Rate of messages produced in Kafka : 150msgs/sec
Both Storm and Kafka are a single node deployment.
We have read about much higher throughput from Storm but are unable to produce the same. Please suggest how to tune the Storm+ Kafka + OpaqueTridentKafkaSpout configuration to achieve higher throughput. Any help in this regard would help us immensely.
Thanks,
You should set spout parallelism same as partition count for mentioned topics.

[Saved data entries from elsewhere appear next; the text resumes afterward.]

-- pv_equiv track=rewrite | github.com/lishrenior/intrusion-detection-prevention-system | IDS/intrusion-detection/IDS.py | match_flag_tcp
-- ===== SOURCE A (Python) =====
-- def match_flag_tcp(packet_flags, rule_flags):
--     flag_mapping = {
--         'S': 0x02,  # SYN
--         'A': 0x10,  # ACK
--         'F': 0x01,  # FIN
--         'R': 0x04   # RST
--     }
--
--     for flag in rule_flags:
--         if flag not in flag_mapping:
--             return False
--
--         required_flag_value = flag_mapping[flag]
--         if (packet_flags & required_flag_value) == 0:  #flag is not set
--             return False
--
--     return True
-- ===== SOURCE B (Python) =====
-- def match_flag_tcp(packet_flags, rule_flags):
--     flag_mapping = {
--         'S': 0x02,  # SYN
--         'A': 0x10,  # ACK
--         'F': 0x01,  # FIN
--         'R': 0x04   # RST
--     }
--
--     # Build one combined required bitmask, rejecting unknown flag letters.
--     mask = 0
--     for flag in rule_flags:
--         if flag not in flag_mapping:
--             return False
--         mask |= flag_mapping[flag]
--
--     # All required flags are set iff the whole mask survives the AND.
--     return (packet_flags & mask) == mask
-- ===== Notes on version B (the rewrite author's own statement) =====
-- stated objective: simpler
-- what changed: Instead of testing each rule flag's bit against packet_flags inside the loop, B first folds all rule flags into one required bitmask (rejecting unknown letters) and then decides the match with a single whole-mask AND-equality test.
import Mathlib
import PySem

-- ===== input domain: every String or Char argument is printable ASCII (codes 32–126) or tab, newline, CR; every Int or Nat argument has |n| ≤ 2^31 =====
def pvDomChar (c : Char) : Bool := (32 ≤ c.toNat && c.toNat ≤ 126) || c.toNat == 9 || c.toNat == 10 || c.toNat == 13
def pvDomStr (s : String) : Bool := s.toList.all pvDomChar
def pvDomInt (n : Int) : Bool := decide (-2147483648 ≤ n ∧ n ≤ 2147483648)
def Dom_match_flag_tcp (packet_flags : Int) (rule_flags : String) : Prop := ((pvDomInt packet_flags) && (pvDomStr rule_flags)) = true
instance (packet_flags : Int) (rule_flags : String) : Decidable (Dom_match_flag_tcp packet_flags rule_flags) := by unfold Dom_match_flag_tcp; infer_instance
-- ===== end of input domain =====

-- B replaces A's per-flag "is this bit set" test inside the loop by first folding all rule
-- flags into one required bitmask and then doing a single whole-mask AND-equality test (simpler).

-- ===== PORT A =====
-- the dict literal 'flag_mapping'
def flagMapping : PySem.Dict Char Int :=
  PySem.Dict.ofList [('S', 2), ('A', 16), ('F', 1), ('R', 4)]

-- the 'for flag in rule_flags' loop; 'flag not in flag_mapping' and the subscript
-- 'flag_mapping[flag]' are the none/some cases of the same lookup
def matchFlagLoop (packet_flags : Int) : List Char → Bool
  | [] => true
  | flag :: rest =>
    match flagMapping.get? flag with
    | none => false
    | some required_flag_value =>
      if PySem.Int.band packet_flags required_flag_value = 0 then false
      else matchFlagLoop packet_flags rest

def match_flag_tcp (packet_flags : Int) (rule_flags : String) : Bool :=
  matchFlagLoop packet_flags rule_flags.toList

-- ===== PORT B =====
-- B's dict as an association list (first-match lookup)
def flagBitsB : List (Char × Int) := [('S', 2), ('A', 16), ('F', 1), ('R', 4)]

-- the mask-building loop: 'mask |= flag_mapping[flag]', None = early 'return False'
def buildMask : Int → List Char → Option Int
  | mask, [] => some mask
  | mask, c :: rest =>
    match flagBitsB.lookup c with
    | none => none
    | some v => buildMask (PySem.Int.bor mask v) rest

def match_flag_tcp_alt (packet_flags : Int) (rule_flags : String) : Bool :=
  match buildMask 0 rule_flags.toList with
  | none => false
  | some mask => decide (PySem.Int.band packet_flags mask = mask)

-- ===== PRECONDITION & SPEC =====
def Spec_match_flag_tcp (packet_flags : Int) (rule_flags : String) (out : Bool) : Prop := out = match_flag_tcp_alt packet_flags rule_flags
instance (packet_flags : Int) (rule_flags : String) (out : Bool) : Decidable (Spec_match_flag_tcp packet_flags rule_flags out) := by unfold Spec_match_flag_tcp; infer_instance

-- ===== CLAIM (what is proved, stated in full; the proofs are below) =====
def Claim_equal_match_flag_tcp : Prop := ∀ (packet_flags : Int) (rule_flags : String), Dom_match_flag_tcp packet_flags rule_flags → Spec_match_flag_tcp packet_flags rule_flags (match_flag_tcp packet_flags rule_flags)

-- ===== LEMMAS AND PROOFS =====

-- "all bits of the (nonnegative) mask m are set in p"
def psat (p : Int) (m : Nat) : Prop := PySem.Int.band p (m : Int) = (m : Int)

-- PySem.Int.band of an Int with a Nat cast, unfolded to the two sign cases
theorem band_natCast_cases (p : Int) (m : Nat) :
    PySem.Int.band p (m : Int) =
      if 0 ≤ p then ((p.toNat &&& m : Nat) : Int)
      else ((m - (m &&& (-p - 1).toNat) : Nat) : Int) := by
  simp only [PySem.Int.band, Int.natCast_nonneg, if_true, Int.toNat_natCast]

theorem nat_and_eq_zero_iff (x q : Nat) :
    x &&& q = 0 ↔ ∀ k, (x.testBit k && q.testBit k) = false := by
  constructor
  · intro h k
    have := congrArg (fun n => n.testBit k) h
    simpa [Nat.testBit_and] using this
  · intro h
    apply Nat.eq_of_testBit_eq
    intro k
    simp [Nat.testBit_and, Nat.zero_testBit]
    have := h k
    simpa [Nat.testBit_and] using this

theorem nat_and_sup_iff (n a b : Nat) :
    n &&& (a ||| b) = (a ||| b) ↔ (n &&& a = a ∧ n &&& b = b) := by
  constructor
  · intro h
    have hk : ∀ k, (n.testBit k && (a.testBit k || b.testBit k)) = (a.testBit k || b.testBit k) := by
      intro k
      have := congrArg (fun x => x.testBit k) h
      simpa [Nat.testBit_and, Nat.testBit_or] using this
    constructor
    · apply Nat.eq_of_testBit_eq
      intro k
      have := hk k
      simp only [Nat.testBit_and]
      cases ha : a.testBit k <;> cases hb : b.testBit k <;> cases hn : n.testBit k <;> simp_all
    · apply Nat.eq_of_testBit_eq
      intro k
      have := hk k
      simp only [Nat.testBit_and]
      cases ha : a.testBit k <;> cases hb : b.testBit k <;> cases hn : n.testBit k <;> simp_all
  · rintro ⟨h1, h2⟩
    apply Nat.eq_of_testBit_eq
    intro k
    have hk1 := congrArg (fun x => x.testBit k) h1
    have hk2 := congrArg (fun x => x.testBit k) h2
    simp only [Nat.testBit_and] at hk1 hk2
    simp only [Nat.testBit_and, Nat.testBit_or]
    cases ha : a.testBit k <;> cases hb : b.testBit k <;> cases hn : n.testBit k <;> simp_all

theorem psat_zero (p : Int) : psat p 0 := by
  simp [psat, PySem.Int.band_zero]

theorem psat_or (p : Int) (a b : Nat) : psat p (a ||| b) ↔ psat p a ∧ psat p b := by
  unfold psat
  rw [band_natCast_cases, band_natCast_cases, band_natCast_cases]
  by_cases hp : 0 ≤ p
  · simp only [hp, if_true, Nat.cast_inj]
    exact nat_and_sup_iff _ _ _
  · simp only [hp, if_false, Nat.cast_inj]
    have hle : ∀ x : Nat, x - (x &&& (-p - 1).toNat) = x ↔ x &&& (-p - 1).toNat = 0 := by
      intro x
      have := Nat.and_le_left (n := x) (m := (-p - 1).toNat)
      omega
    rw [hle, hle, hle, nat_and_eq_zero_iff, nat_and_eq_zero_iff, nat_and_eq_zero_iff]
    constructor
    · intro h
      constructor <;> intro k <;> have := h k <;>
        simp only [Nat.testBit_or] at this <;>
        cases ha : a.testBit k <;> cases hb : b.testBit k <;> simp_all
    · rintro ⟨h1, h2⟩ k
      have := h1 k; have := h2 k
      simp only [Nat.testBit_or]
      cases ha : a.testBit k <;> cases hb : b.testBit k <;> simp_all

theorem band_pow_dichotomy (p : Int) (j : Nat) :
    PySem.Int.band p ((2 ^ j : Nat) : Int) = ((2 ^ j : Nat) : Int) ∨
    PySem.Int.band p ((2 ^ j : Nat) : Int) = 0 := by
  rw [band_natCast_cases]
  by_cases hp : 0 ≤ p
  · simp only [hp, if_true]
    rw [Nat.and_two_pow]
    cases h : p.toNat.testBit j <;> simp
  · simp only [hp, if_false]
    rw [Nat.and_comm, Nat.and_two_pow]
    cases h : (-p - 1).toNat.testBit j <;> simp

theorem psat_pow_iff (p : Int) (j : Nat) :
    psat p (2 ^ j) ↔ PySem.Int.band p ((2 ^ j : Nat) : Int) ≠ 0 := by
  constructor
  · intro h
    rw [psat] at h
    rw [h]
    have : (0 : Nat) < 2 ^ j := Nat.two_pow_pos j
    exact_mod_cast this.ne'
  · intro h
    rcases band_pow_dichotomy p j with h1 | h1
    · exact h1
    · exact absurd h1 h

theorem or_absorb_of_testBit (m j : Nat) (h : m.testBit j = true) : m ||| 2 ^ j = m := by
  apply Nat.eq_of_testBit_eq
  intro k
  simp only [Nat.testBit_or, Nat.testBit_two_pow]
  by_cases hk : j = k
  · subst hk; simp [h]
  · simp [hk]

-- the two ports look a flag letter up the same way
theorem lookup_cases (c : Char) :
    (flagMapping.get? c = none ∧ flagBitsB.lookup c = none) ∨
    (∃ j : Nat, flagMapping.get? c = some ((2 ^ j : Nat) : Int) ∧
      flagBitsB.lookup c = some ((2 ^ j : Nat) : Int)) := by
  by_cases hS : c = 'S'
  · subst hS; right; exact ⟨1, by decide, by decide⟩
  by_cases hA : c = 'A'
  · subst hA; right; exact ⟨4, by decide, by decide⟩
  by_cases hF : c = 'F'
  · subst hF; right; exact ⟨0, by decide, by decide⟩
  by_cases hR : c = 'R'
  · subst hR; right; exact ⟨2, by decide, by decide⟩
  left
  have eS : (c == 'S') = false := by simp [hS]
  have eA : (c == 'A') = false := by simp [hA]
  have eF : (c == 'F') = false := by simp [hF]
  have eR : (c == 'R') = false := by simp [hR]
  have eS' : (('S' : Char) == c) = false := by simp [Ne.symm hS]
  have eA' : (('A' : Char) == c) = false := by simp [Ne.symm hA]
  have eF' : (('F' : Char) == c) = false := by simp [Ne.symm hF]
  have eR' : (('R' : Char) == c) = false := by simp [Ne.symm hR]
  constructor
  · have hmk : flagMapping = PySem.Dict.mk [('S', 2), ('A', 16), ('F', 1), ('R', 4)] := by decide
    rw [hmk]
    simp only [PySem.Dict.get?_mk_cons, eS', eA', eF', eR']
    rfl
  · simp [flagBitsB, List.lookup, eS, eA, eF, eR]

-- every mask buildMask produces extends the accumulator's bits
theorem buildMask_sup (l : List Char) : ∀ (a : Nat) (m : Int),
    buildMask ((a : Nat) : Int) l = some m →
    ∃ mn : Nat, m = ((mn : Nat) : Int) ∧ ∀ k, a.testBit k = true → mn.testBit k = true := by
  induction l with
  | nil =>
    intro a m h
    simp only [buildMask, Option.some.injEq] at h
    exact ⟨a, h.symm, fun k hk => hk⟩
  | cons c rest ih =>
    intro a m h
    rcases lookup_cases c with ⟨_, h2⟩ | ⟨j, _, h2⟩
    · simp [buildMask, h2] at h
    · simp only [buildMask, h2] at h
      rw [PySem.Int.bor_natCast] at h
      obtain ⟨mn, hm, hsup⟩ := ih (a ||| 2 ^ j) m h
      refine ⟨mn, hm, fun k hk => hsup k ?_⟩
      simp [Nat.testBit_or, hk]

-- main loop correspondence: A's loop vs B's mask accumulation, for any satisfied accumulator
theorem loop_eq (p : Int) (l : List Char) : ∀ (a : Nat), psat p a →
    matchFlagLoop p l =
      (match buildMask ((a : Nat) : Int) l with
       | none => false
       | some m => decide (PySem.Int.band p m = m)) := by
  induction l with
  | nil =>
    intro a ha
    simp only [matchFlagLoop, buildMask]
    have ha' : PySem.Int.band p ((a : Nat) : Int) = ((a : Nat) : Int) := ha
    exact (decide_eq_true ha').symm
  | cons c rest ih =>
    intro a ha
    rcases lookup_cases c with ⟨h1, h2⟩ | ⟨j, h1, h2⟩
    · simp [matchFlagLoop, buildMask, h1, h2]
    · simp only [matchFlagLoop, h1, buildMask, h2, PySem.Int.bor_natCast]
      by_cases hb : PySem.Int.band p ((2 ^ j : Nat) : Int) = 0
      · simp only [hb, if_true]
        cases hres : buildMask (((a ||| 2 ^ j : Nat) : Nat) : Int) rest with
        | none => rfl
        | some m =>
          obtain ⟨mn, hm, hsup⟩ := buildMask_sup rest (a ||| 2 ^ j) m hres
          subst hm
          have hbit : mn.testBit j = true := by
            apply hsup
            simp [Nat.testBit_or]
          have hnot : ¬ PySem.Int.band p ((mn : Nat) : Int) = ((mn : Nat) : Int) := by
            intro hpm
            have hpm : psat p mn := hpm
            have : psat p (mn ||| 2 ^ j) := by rw [or_absorb_of_testBit mn j hbit]; exact hpm
            have := ((psat_or p mn (2 ^ j)).mp this).2
            exact (psat_pow_iff p j).mp this hb
          simpa using decide_eq_false hnot
      · simp only [hb, if_false]
        have hv : psat p (2 ^ j) := (psat_pow_iff p j).mpr hb
        have : psat p (a ||| 2 ^ j) := (psat_or p a (2 ^ j)).mpr ⟨ha, hv⟩
        exact ih (a ||| 2 ^ j) this

-- ===== VERDICT (by name: the statement is the Claim_ definition above) =====
theorem match_flag_tcp_spec : Claim_equal_match_flag_tcp := by
  intro p s _
  unfold Spec_match_flag_tcp match_flag_tcp match_flag_tcp_alt
  have := loop_eq p s.toList 0 (psat_zero p)
  simpa using this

By default, trident accept one batch for each execution, you should increase this count by changing topology.max.spout.pending property. Since Trident forces ordered transaction management, your execution method (NEO4JTridentFunction)must be fast to reach desired solution.

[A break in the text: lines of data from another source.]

-- pv_equiv track=rewrite | github.com/linzhiqiu/leco | train_for_more_tps.py | get_num_of_classes
-- ===== SOURCE A (Python) =====
-- def get_num_of_classes(leaf_idx_to_all_class_idx):
--     num_of_classes = []
--     levels = len(leaf_idx_to_all_class_idx[0])
--     for tp_idx in range(levels):
--         childs = set()
--         for leaf_idx in leaf_idx_to_all_class_idx:
--             child = leaf_idx_to_all_class_idx[leaf_idx][tp_idx]
--             childs.add(child)
--         num_child = len(childs)
--         num_of_classes.append(num_child)
--     return num_of_classes
-- ===== SOURCE B (Python) =====
-- def get_num_of_classes(leaf_idx_to_all_class_idx):
--     rows = list(leaf_idx_to_all_class_idx.values())
--     levels = len(leaf_idx_to_all_class_idx[0])
--     result = []
--     for tp_idx in range(levels):
--         col = sorted(r[tp_idx] for r in rows)
--         n = 0
--         prev = None
--         for v in col:
--             if prev is None or v != prev:
--                 n += 1
--             prev = v
--         result.append(n)
--     return result
-- ===== Notes on version B (the rewrite author's own statement) =====
-- stated objective: alternative
-- what changed: B replaces A's per-level set accumulation (with a dict lookup per leaf) by a sort-then-scan: for each level it sorts the column of class indices and counts value runs with an adjacent-change scan, using no set at all; Pre_ excludes inputs where A raises (key 0 absent -> KeyError, some row shorter than row 0 -> IndexError) and requires the distinct keys every real dict has.
import Mathlib
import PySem

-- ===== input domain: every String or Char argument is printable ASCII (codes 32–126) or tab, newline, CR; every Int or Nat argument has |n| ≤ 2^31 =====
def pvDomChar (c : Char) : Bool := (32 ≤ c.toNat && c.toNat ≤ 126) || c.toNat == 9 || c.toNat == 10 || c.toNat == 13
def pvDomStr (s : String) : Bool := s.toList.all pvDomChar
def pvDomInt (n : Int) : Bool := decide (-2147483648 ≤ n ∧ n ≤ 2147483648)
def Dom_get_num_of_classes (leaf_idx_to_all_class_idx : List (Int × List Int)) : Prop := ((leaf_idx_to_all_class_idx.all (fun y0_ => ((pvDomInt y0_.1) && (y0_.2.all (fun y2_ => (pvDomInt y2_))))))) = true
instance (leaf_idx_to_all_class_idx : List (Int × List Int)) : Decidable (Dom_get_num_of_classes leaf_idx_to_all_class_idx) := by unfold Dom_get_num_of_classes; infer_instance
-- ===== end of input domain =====

-- B counts the distinct entries of each level by sorting the column and counting value runs
-- (adjacent-change scan), instead of A's per-level set building with a dict lookup per leaf. Same task, different algorithm.


-- dict access d[k]: first matching entry (exact, since Pre_ requires the keys to be distinct
-- and k to be present — Python would raise KeyError when absent)
def pyLookup (d : List (Int × List Int)) (k : Int) : List Int :=
  ((d.find? (fun p => p.1 == k)).map Prod.snd).getD []

-- ===== PORT A =====
def get_num_of_classes (leaf_idx_to_all_class_idx : List (Int × List Int)) : List Int :=
  let levels : Int := ((pyLookup leaf_idx_to_all_class_idx 0).length : Int)
  (PySem.List.pyRange 0 levels 1).foldl (fun num_of_classes tp_idx =>
    let childs :=
      leaf_idx_to_all_class_idx.foldl (fun childs p =>
        PySem.Set.add childs (PySem.List.pyGetD (pyLookup leaf_idx_to_all_class_idx p.1) tp_idx 0))
        ([] : List Int)
    num_of_classes ++ [(childs.length : Int)]) []

-- ===== PORT B =====
-- the inner 'n = 0; prev = None; for v in col: if prev is None or v != prev: n += 1; prev = v'
def countRuns (col : List Int) : Int :=
  (col.foldl
    (fun (st : Int × Option Int) v =>
      (if st.2 = none ∨ st.2 ≠ some v then st.1 + 1 else st.1, some v))
    ((0 : Int), (none : Option Int))).1

def get_num_of_classes_alt (leaf_idx_to_all_class_idx : List (Int × List Int)) : List Int :=
  let rows := leaf_idx_to_all_class_idx.map Prod.snd
  let levels : Int := ((pyLookup leaf_idx_to_all_class_idx 0).length : Int)
  (PySem.List.pyRange 0 levels 1).foldl (fun result tp_idx =>
    let col := PySem.List.sorted (rows.map (fun r => PySem.List.pyGetD r tp_idx 0)) (fun x => x) false
    result ++ [countRuns col]) []

-- ===== PRECONDITION & SPEC =====
-- Pre_ excludes inputs on which A raises: key 0 absent (KeyError) or some row shorter than row 0
-- (IndexError). Distinct keys are inherent to the dict argument (no Python dict violates it).
def Pre_get_num_of_classes (leaf_idx_to_all_class_idx : List (Int × List Int)) : Prop :=
  (leaf_idx_to_all_class_idx.map Prod.fst).Nodup ∧
  (0 : Int) ∈ leaf_idx_to_all_class_idx.map Prod.fst ∧
  ∀ p ∈ leaf_idx_to_all_class_idx, p.1 = 0 →
    ∀ q ∈ leaf_idx_to_all_class_idx, p.2.length ≤ q.2.length
instance (leaf_idx_to_all_class_idx : List (Int × List Int)) : Decidable (Pre_get_num_of_classes leaf_idx_to_all_class_idx) := by unfold Pre_get_num_of_classes; infer_instance

def pvWitness_get_num_of_classes : (List (Int × List Int)) := [(0, [1, 2]), (1, [1, 3])]

def Spec_get_num_of_classes (leaf_idx_to_all_class_idx : List (Int × List Int)) (out : List Int) : Prop := out = get_num_of_classes_alt leaf_idx_to_all_class_idx
instance (leaf_idx_to_all_class_idx : List (Int × List Int)) (out : List Int) : Decidable (Spec_get_num_of_classes leaf_idx_to_all_class_idx out) := by unfold Spec_get_num_of_classes; infer_instance

-- ===== CLAIM (what is proved, stated in full; the proofs are below) =====
def Claim_equal_get_num_of_classes : Prop := ∀ (leaf_idx_to_all_class_idx : List (Int × List Int)), Dom_get_num_of_classes leaf_idx_to_all_class_idx → Pre_get_num_of_classes leaf_idx_to_all_class_idx → Spec_get_num_of_classes leaf_idx_to_all_class_idx (get_num_of_classes leaf_idx_to_all_class_idx)

-- ===== LEMMAS AND PROOFS =====
theorem pyLookup_self (d : List (Int × List Int)) (hnd : (d.map Prod.fst).Nodup)
    (p : Int × List Int) (hp : p ∈ d) : pyLookup d p.1 = p.2 := by
  induction d with
  | nil => cases hp
  | cons hd tl ih =>
    rcases List.mem_cons.1 hp with rfl | hp'
    · simp only [pyLookup]
      rw [List.find?_cons_of_pos (by simp)]
      rfl
    · have hne : hd.1 ≠ p.1 := by
        intro h
        have : hd.1 ∈ tl.map Prod.fst := h ▸ List.mem_map.2 ⟨p, hp', rfl⟩
        exact (List.nodup_cons.1 (by simpa using hnd)).1 this
      simp only [pyLookup]
      rw [List.find?_cons_of_neg (by simp [hne])]
      exact ih (List.nodup_cons.1 (by simpa using hnd)).2 hp'

-- the run-count scan, in structural form (prev carried explicitly)
def countAux (prev : Option Int) : List Int → Nat
  | [] => 0
  | v :: t => (if prev = some v then 0 else 1) + countAux (some v) t

theorem countRuns_foldl (col : List Int) :
    ∀ (n : Int) (prev : Option Int),
    (col.foldl
      (fun (st : Int × Option Int) v =>
        (if st.2 = none ∨ st.2 ≠ some v then st.1 + 1 else st.1, some v))
      (n, prev)).1 = n + (countAux prev col : Int) := by
  induction col with
  | nil => intro n prev; simp [countAux]
  | cons v t ih =>
    intro n prev
    simp only [List.foldl_cons, countAux]
    cases prev with
    | none => rw [ih]; simp; ring
    | some p =>
      by_cases h : p = v
      · subst h; rw [ih]; simp
      · rw [ih]; simp [h]; ring

theorem card_insert_erase (v : Int) (s : Finset Int) :
    (insert v s).card = (s.erase v).card + 1 := by
  by_cases h : v ∈ s
  · rw [Finset.insert_eq_self.2 h, Finset.card_erase_of_mem h]
    have := Finset.card_pos.2 ⟨v, h⟩
    omega
  · rw [Finset.card_insert_of_notMem h, Finset.erase_eq_of_notMem h]

theorem countAux_some_sorted (s : List Int) (hs : s.Pairwise (· ≤ ·)) (p : Int)
    (hp : ∀ x ∈ s, p ≤ x) : countAux (some p) s = (s.toFinset.erase p).card := by
  induction s generalizing p with
  | nil => simp [countAux]
  | cons v t ih =>
    obtain ⟨hv, ht⟩ := List.pairwise_cons.1 hs
    have hihv := ih ht v hv
    simp only [countAux, List.toFinset_cons]
    by_cases h : p = v
    · subst h
      rw [if_pos rfl, Finset.erase_insert_eq_erase, hihv]
      omega
    · have hplt : p < v := lt_of_le_of_ne (hp v (by simp)) h
      have hpnot : p ∉ insert v t.toFinset := by
        simp only [Finset.mem_insert, List.mem_toFinset]
        rintro (rfl | hmem)
        · exact h rfl
        · exact absurd (hv p hmem) (not_le.2 hplt)
      rw [if_neg (by simp [h]), Finset.erase_eq_of_notMem hpnot,
        card_insert_erase, hihv]
      omega

theorem countAux_none_sorted (s : List Int) (hs : s.Pairwise (· ≤ ·)) :
    countAux none s = s.toFinset.card := by
  cases s with
  | nil => simp [countAux]
  | cons v t =>
    obtain ⟨hv, ht⟩ := List.pairwise_cons.1 hs
    simp only [countAux, List.toFinset_cons]
    rw [countAux_some_sorted t ht v hv, card_insert_erase, if_neg (by simp)]
    omega

theorem countRuns_sorted_eq_ofList_length (l : List Int) :
    countRuns (PySem.List.sorted l (fun x => x) false) = ((PySem.Set.ofList l).length : Int) := by
  unfold countRuns
  rw [countRuns_foldl]
  have hpw : (PySem.List.sorted l (fun x => x) false).Pairwise (· ≤ ·) := by
    simpa using PySem.List.sorted_pairwise l (fun x => x)
  rw [countAux_none_sorted _ hpw]
  have hperm : (PySem.List.sorted l (fun x => x) false).Perm l := PySem.List.sorted_perm l _ _
  rw [List.toFinset_eq_of_perm _ _ hperm]
  have h1 : (PySem.Set.ofList l).toFinset = l.toFinset := by
    ext x; simp [PySem.Set.mem_ofList]
  rw [← h1, List.toFinset_card_of_nodup (PySem.Set.nodup_ofList l)]
  simp

-- ===== VERDICT (by name: the statement is the Claim_ definition above) =====
theorem get_num_of_classes_spec : Claim_equal_get_num_of_classes := by
  intro d _ hpre
  obtain ⟨hnd, h0, _⟩ := hpre
  show get_num_of_classes d = get_num_of_classes_alt d
  unfold get_num_of_classes get_num_of_classes_alt
  dsimp only
  rw [PySem.List.foldl_append_singleton_eq_map, PySem.List.foldl_append_singleton_eq_map]
  simp only [List.nil_append]
  apply List.map_congr_left
  intro tp_idx _
  rw [List.map_map]
  have hcols : d.map ((fun r => PySem.List.pyGetD r tp_idx 0) ∘ Prod.snd)
      = d.map (fun p => PySem.List.pyGetD (pyLookup d p.1) tp_idx 0) := by
    apply List.map_congr_left
    intro p hp
    simp only [Function.comp]
    rw [pyLookup_self d hnd p hp]
  rw [hcols, countRuns_sorted_eq_ofList_length]
  rw [← PySem.Set.update_map_eq_foldl_add, PySem.Set.update_nil_left]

In addition,you can play with "tridentConfig.fetchSizeBytes", by changing it, you can ingest more data for each new emit call in your spout.
Also you must check your garbage collection log, it will give you clue about real point.
You can enable garbage collection log by adding "-XX:+PrintGCDetails -XX:+PrintGCTimeStamps -verbose:gc -Xloggc:{path}/gc-storm-worker-%ID%.log", in worker.childopts settings in your worker config.
Last but not least, you can use G1GC, if your young generation ratio is higher than normal case.
Please set your worker.childopts based on your system configuration. Use SpoutConfig.fetchSizeBytes to increase the number of bytes being pulled into the topology. Increase your Parallelism hint.
my calculations: if 8 Cores and 500MS per bolt -> ~16 Messages/sec.
if you optimize the bolt, then you will see improvements.
also, for CPU bound bolts, try Parallelism hint = 'amount of total cores'
and increase topology.trident.batch.emit.interval.millis to the amount of time it takes to process entire batch divided by 2.
set topology.max.spout.pending to 1.